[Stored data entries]

-- pv_equiv track=rewrite | github.com/NadinaMaia/IBM | Documents/Nari/faca/Algo_1/python/practica7.py | tiene_vocales
-- ===== SOURCE A (Python) =====
-- def pertenece(s:[int], e:int)-> bool:
--     for i in range(len(s)):
--         if s[i] == e:
--             pertenece= True
--             break
--         else:
--             pertenece= False
--     return pertenece
--
-- def tiene_repetidos(lista:[str])-> bool:
--     repeticiones = 0
--     for evaluar in lista:
--         for elemento in lista:
--             if evaluar == elemento:
--                 repeticiones += 1
--         if repeticiones > 1:
--             return True
--         else:
--             return False
--
-- def tiene_vocales(palabra: str)-> bool:
--     vocales = ['a','e','i','o','u']
--     vocales_hay = []
--     for letra in palabra:
--         if pertenece(vocales, letra):
--             vocales_hay.append(letra)
--     if len(vocales_hay) >= 3 and tiene_repetidos(vocales_hay) == False:
--         return True
--     else:
--         return False
-- ===== SOURCE B (Python) =====
-- def tiene_vocales(palabra: str) -> bool:
--     vocales = [c for c in palabra if c in 'aeiou']
--     return len(vocales) >= 3 and len(set(vocales)) == len(vocales)
-- ===== Notes on version B (the rewrite author's own statement) =====
-- stated objective: simpler
-- what changed: B filters the vowels with one comprehension and checks that there are at least 3 vowels and that all of them are distinct via a set-size comparison, replacing A's per-character membership helper, list appends and the count-based tiene_repetidos helper. Dropping the per-character helper call and list appends makes B much faster by constant factor.
-- intended difference: On words with at least 3 vowels whose first vowel occurs exactly once but some later vowel repeats (e.g. 'aeei'), A returns True because tiene_repetidos returns inside its first loop iteration and so only checks the first vowel for repetition, while B returns False, the intended answer that no vowel may repeat. — e.g. on tiene_vocales("aeei"): A returns true, B returns false
import Mathlib
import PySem

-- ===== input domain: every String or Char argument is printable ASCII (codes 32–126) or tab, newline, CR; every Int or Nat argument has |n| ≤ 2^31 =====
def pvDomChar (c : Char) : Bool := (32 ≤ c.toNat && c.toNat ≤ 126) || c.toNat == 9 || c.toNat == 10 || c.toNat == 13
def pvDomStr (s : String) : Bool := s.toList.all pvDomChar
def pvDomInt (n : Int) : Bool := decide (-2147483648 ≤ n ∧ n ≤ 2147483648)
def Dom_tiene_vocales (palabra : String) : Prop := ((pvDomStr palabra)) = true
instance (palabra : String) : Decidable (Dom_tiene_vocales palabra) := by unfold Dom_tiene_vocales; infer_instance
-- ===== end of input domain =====

-- B filters the vowels once and checks at-least-3-vowels-all-distinct via a set-size comparison
-- (objective: simpler); A's buggy helper only ever tests the FIRST vowel for repetition, and B
-- intentionally fixes that (see D_ below).

-- ===== PORT A =====
-- Python's loop variable `pertenece` starts unbound; for the nonempty lists A ever passes
-- the first iteration assigns it, so an initial `false` accumulator is exact there.
def perteneceLoop (s : List Char) (e : Char) (acc : Bool) : Bool :=
  match s with
  | [] => acc
  | x :: xs => if x == e then true else perteneceLoop xs e false

def pertenece (s : List Char) (e : Char) : Bool := perteneceLoop s e false

-- Python returns inside the first outer iteration, so only lista[0]'s count matters;
-- on [] Python would return None, but A only calls this with len ≥ 3 (short-circuit).
def tiene_repetidos (lista : List Char) : Bool :=
  match lista with
  | [] => false
  | evaluar :: _ =>
    let repeticiones := lista.foldl (fun r elemento => if evaluar == elemento then r + 1 else r) 0
    if repeticiones > 1 then true else false

def tiene_vocales (palabra : String) : Bool :=
  let vocales := ['a','e','i','o','u']
  let vocales_hay := palabra.toList.foldl
    (fun acc letra => if pertenece vocales letra then acc ++ [letra] else acc) []
  if vocales_hay.length ≥ 3 && (tiene_repetidos vocales_hay == false) then true else false

-- ===== PORT B =====
def tiene_vocales_alt (palabra : String) : Bool :=
  let vocales := palabra.toList.filter (fun c => "aeiou".toList.contains c)
  decide (vocales.length ≥ 3) && ((PySem.Set.ofList vocales).length == vocales.length)

-- ===== PRECONDITION & SPEC =====
def isVowel (c : Char) : Bool := c == 'a' || c == 'e' || c == 'i' || c == 'o' || c == 'u'

-- On words with ≥ 3 vowels whose first vowel occurs once but some later vowel repeats, A returns
-- True (its duplicate helper returns inside the first iteration, so only the first vowel is
-- checked) while B returns False, the intended answer that no vowel may repeat.
def D_tiene_vocales (palabra : String) : Prop :=
  (palabra.toList.filter isVowel).length ≥ 3 ∧
  (palabra.toList.filter isVowel).count (palabra.toList.filter isVowel).headI = 1 ∧
  ¬ (palabra.toList.filter isVowel).Nodup
instance (palabra : String) : Decidable (D_tiene_vocales palabra) := by
  unfold D_tiene_vocales; infer_instance

def Spec_tiene_vocales (palabra : String) (out : Bool) : Prop :=
  ¬ D_tiene_vocales palabra → out = tiene_vocales_alt palabra
instance (palabra : String) (out : Bool) : Decidable (Spec_tiene_vocales palabra out) := by
  unfold Spec_tiene_vocales; infer_instance

def pvDiffWitness_tiene_vocales : String := "aeei"
def pvDiffWitnessOut_tiene_vocales : Bool × Bool := (true, false)

-- ===== CLAIM (what is proved, stated in full; the proofs are below) =====
def Claim_unchanged_tiene_vocales : Prop :=
  ∀ (palabra : String), Dom_tiene_vocales palabra →
    Spec_tiene_vocales palabra (tiene_vocales palabra)
def Claim_changed_tiene_vocales : Prop :=
  Dom_tiene_vocales (pvDiffWitness_tiene_vocales) ∧
  D_tiene_vocales (pvDiffWitness_tiene_vocales) ∧
  tiene_vocales (pvDiffWitness_tiene_vocales) = pvDiffWitnessOut_tiene_vocales.1 ∧
  tiene_vocales_alt (pvDiffWitness_tiene_vocales) = pvDiffWitnessOut_tiene_vocales.2 ∧
  pvDiffWitnessOut_tiene_vocales.1 ≠ pvDiffWitnessOut_tiene_vocales.2
def Claim_exact_tiene_vocales : Prop :=
  ∀ (palabra : String), Dom_tiene_vocales palabra → D_tiene_vocales palabra →
    tiene_vocales palabra ≠ tiene_vocales_alt palabra

-- ===== LEMMAS AND PROOFS =====

theorem pertenece_eq_isVowel (c : Char) : pertenece ['a','e','i','o','u'] c = isVowel c := by
  by_cases h1 : c = 'a'; · subst h1; decide
  by_cases h2 : c = 'e'; · subst h2; decide
  by_cases h3 : c = 'i'; · subst h3; decide
  by_cases h4 : c = 'o'; · subst h4; decide
  by_cases h5 : c = 'u'; · subst h5; decide
  have a1 : ('a' == c) = false := by simp [Ne.symm h1]
  have a2 : ('e' == c) = false := by simp [Ne.symm h2]
  have a3 : ('i' == c) = false := by simp [Ne.symm h3]
  have a4 : ('o' == c) = false := by simp [Ne.symm h4]
  have a5 : ('u' == c) = false := by simp [Ne.symm h5]
  have b1 : (c == 'a') = false := by simp [h1]
  have b2 : (c == 'e') = false := by simp [h2]
  have b3 : (c == 'i') = false := by simp [h3]
  have b4 : (c == 'o') = false := by simp [h4]
  have b5 : (c == 'u') = false := by simp [h5]
  simp [pertenece, perteneceLoop, isVowel, a1, a2, a3, a4, a5, b1, b2, b3, b4, b5]

theorem contains_eq_isVowel (c : Char) : "aeiou".toList.contains c = isVowel c := by
  by_cases h1 : c = 'a'; · subst h1; decide
  by_cases h2 : c = 'e'; · subst h2; decide
  by_cases h3 : c = 'i'; · subst h3; decide
  by_cases h4 : c = 'o'; · subst h4; decide
  by_cases h5 : c = 'u'; · subst h5; decide
  have hs : "aeiou".toList = ['a','e','i','o','u'] := rfl
  have b1 : (c == 'a') = false := by simp [h1]
  have b2 : (c == 'e') = false := by simp [h2]
  have b3 : (c == 'i') = false := by simp [h3]
  have b4 : (c == 'o') = false := by simp [h4]
  have b5 : (c == 'u') = false := by simp [h5]
  simp [hs, List.contains_eq_mem, h1, h2, h3, h4, h5, isVowel, b1, b2, b3, b4, b5]

theorem repet_count (v : Char) (l : List Char) (n : Nat) :
    l.foldl (fun r elemento => if v == elemento then r + 1 else r) n = n + l.count v := by
  induction l generalizing n with
  | nil => simp
  | cons x xs ih =>
    simp only [List.foldl_cons, List.count_cons, ih]
    by_cases hx : v = x
    · subst hx; simp; omega
    · have h1 : (v == x) = false := by simp [hx]
      have h2 : (x == v) = false := by simp [Ne.symm hx]
      simp [h1, h2]

theorem A_list (l : List Char) :
    l.foldl (fun acc letra => if pertenece ['a','e','i','o','u'] letra then acc ++ [letra] else acc)
      ([] : List Char) = l.filter isVowel := by
  have := PySem.List.foldl_append_if_eq_filter (l := l) (acc := ([] : List Char))
    (p := fun c => pertenece ['a','e','i','o','u'] c)
  rw [this]
  exact List.filter_congr (fun x _ => pertenece_eq_isVowel x)

theorem B_filter (l : List Char) :
    l.filter (fun c => "aeiou".toList.contains c) = l.filter isVowel :=
  List.filter_congr (fun x _ => contains_eq_isVowel x)

theorem foldl_add_length_le (l s : List Char) :
    (l.foldl PySem.Set.add s).length ≤ s.length + l.length := by
  induction l generalizing s with
  | nil => simp
  | cons x xs ih =>
    rw [List.foldl_cons]
    simp only [List.length_cons]
    have hadd : (PySem.Set.add s x).length ≤ s.length + 1 := by
      unfold PySem.Set.add; split <;> simp
    have := ih (PySem.Set.add s x)
    omega

theorem foldl_add_length_eq_iff (l s : List Char) :
    (l.foldl PySem.Set.add s).length = s.length + l.length ↔
      (l.Nodup ∧ ∀ x ∈ l, x ∉ s) := by
  induction l generalizing s with
  | nil => simp
  | cons x xs ih =>
    rw [List.foldl_cons]
    simp only [List.length_cons]
    by_cases hx : x ∈ s
    · have hc : PySem.Set.add s x = s := by
        unfold PySem.Set.add
        simp [List.contains_eq_mem, hx]
      rw [hc]
      constructor
      · intro h
        have := foldl_add_length_le xs s
        omega
      · rintro ⟨-, h⟩
        exact absurd hx (h x (by simp))
    · have hc : PySem.Set.add s x = s ++ [x] := by
        unfold PySem.Set.add
        simp [List.contains_eq_mem, hx]
      rw [hc]
      have hlen : (s ++ [x]).length = s.length + 1 := by simp
      constructor
      · intro h
        have h' : (xs.foldl PySem.Set.add (s ++ [x])).length = (s ++ [x]).length + xs.length := by
          rw [hlen]; omega
        obtain ⟨hnd, hmem⟩ := (ih (s ++ [x])).mp h'
        refine ⟨List.nodup_cons.mpr ⟨fun hxm => ?_, hnd⟩, ?_⟩
        · exact (hmem x hxm) (by simp)
        · intro y hy
          rcases List.mem_cons.mp hy with hy | hy
          · exact hy ▸ hx
          · intro hys
            exact (hmem y hy) (by simp [hys])
      · rintro ⟨hnd, hmem⟩
        rw [List.nodup_cons] at hnd
        have h' : (xs.foldl PySem.Set.add (s ++ [x])).length = (s ++ [x]).length + xs.length := by
          refine (ih (s ++ [x])).mpr ⟨hnd.2, ?_⟩
          intro y hy hys
          rcases List.mem_append.mp hys with h1 | h2
          · exact hmem y (by simp [hy]) h1
          · simp at h2
            exact hnd.1 (h2 ▸ hy)
        rw [h', hlen]; omega

theorem ofList_length_eq_iff (l : List Char) :
    ((PySem.Set.ofList l).length = l.length) ↔ l.Nodup := by
  have h : PySem.Set.ofList l = l.foldl PySem.Set.add [] := PySem.Set.ofList_eq_foldl l
  rw [h]
  constructor
  · intro he
    exact ((foldl_add_length_eq_iff l []).mp (by simpa using he)).1
  · intro hnd
    have := (foldl_add_length_eq_iff l []).mpr ⟨hnd, by simp⟩
    simpa using this

theorem B_val (palabra : String) :
    tiene_vocales_alt palabra =
      (decide ((palabra.toList.filter isVowel).length ≥ 3) &&
       decide (palabra.toList.filter isVowel).Nodup) := by
  have h2 : ((PySem.Set.ofList (palabra.toList.filter isVowel)).length ==
      (palabra.toList.filter isVowel).length) = decide (palabra.toList.filter isVowel).Nodup := by
    rw [Bool.eq_iff_iff]
    simp [ofList_length_eq_iff]
  show (decide ((palabra.toList.filter (fun c => "aeiou".toList.contains c)).length ≥ 3) &&
      ((PySem.Set.ofList (palabra.toList.filter (fun c => "aeiou".toList.contains c))).length ==
        (palabra.toList.filter (fun c => "aeiou".toList.contains c)).length)) = _
  rw [B_filter, h2]

theorem A_val (palabra : String) :
    tiene_vocales palabra =
      match palabra.toList.filter isVowel with
      | [] => false
      | h :: t => decide (t.length + 1 ≥ 3) && decide (t.count h = 0) := by
  unfold tiene_vocales
  simp only [A_list]
  cases hvs : palabra.toList.filter isVowel with
  | nil => simp [tiene_repetidos]
  | cons h t =>
    simp only [tiene_repetidos, repet_count]
    have hcount : (h :: t).count h = 1 + t.count h := by simp; omega
    simp only [hcount, List.length_cons]
    by_cases hlen : t.length + 1 ≥ 3
    · by_cases hdup : t.count h = 0
      · simp [hdup, hlen]
      · have : 1 + t.count h > 1 := by omega
        simp [this, hdup]
    · have h1 : ¬ (3 ≤ t.length + 1) := by omega
      simp [h1]

-- ===== VERDICT (by name: the statements are the Claim_ definitions above) =====
theorem tiene_vocales_spec : Claim_unchanged_tiene_vocales := by
  intro palabra _ hnd
  unfold D_tiene_vocales at hnd
  rw [A_val, B_val]
  cases hvs : palabra.toList.filter isVowel with
  | nil => simp
  | cons h t =>
    rw [hvs] at hnd
    simp only [List.headI, List.count_cons_self, List.length_cons] at hnd
    simp only
    by_cases hlen : t.length + 1 ≥ 3
    · by_cases hcz : t.count h = 0
      · have hdup : (h :: t).Nodup := by
          by_contra hcon
          exact hnd ⟨hlen, by omega, hcon⟩
        simp [hlen, hcz, hdup, List.length_cons]
      · have hin : h ∈ t := by
          by_contra hni
          exact hcz (List.count_eq_zero.mpr hni)
        have hnodup : ¬ (h :: t).Nodup := by
          rw [List.nodup_cons]; tauto
        simp [hcz, hnodup, List.length_cons]
    · have h1 : ¬ (3 ≤ t.length + 1) := by omega
      simp [h1, List.length_cons]

theorem tiene_vocales_changed : Claim_changed_tiene_vocales := by
  unfold Claim_changed_tiene_vocales; decide

theorem tiene_vocales_tight : Claim_exact_tiene_vocales := by
  intro palabra _ hd
  unfold D_tiene_vocales at hd
  rw [A_val, B_val]
  cases hvs : palabra.toList.filter isVowel with
  | nil => rw [hvs] at hd; simp at hd
  | cons h t =>
    rw [hvs] at hd
    simp only [List.headI, List.count_cons_self, List.length_cons] at hd
    obtain ⟨hlen, hcz, hnd⟩ := hd
    have hcz' : t.count h = 0 := by omega
    simp [hlen, hcz', hnd, List.length_cons]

■ Your goal ■
Every line above that holds the string "hcon" should be returned.

■ Output ■
          by_contra hcon
          exact hnd ⟨hlen, by omega, hcon⟩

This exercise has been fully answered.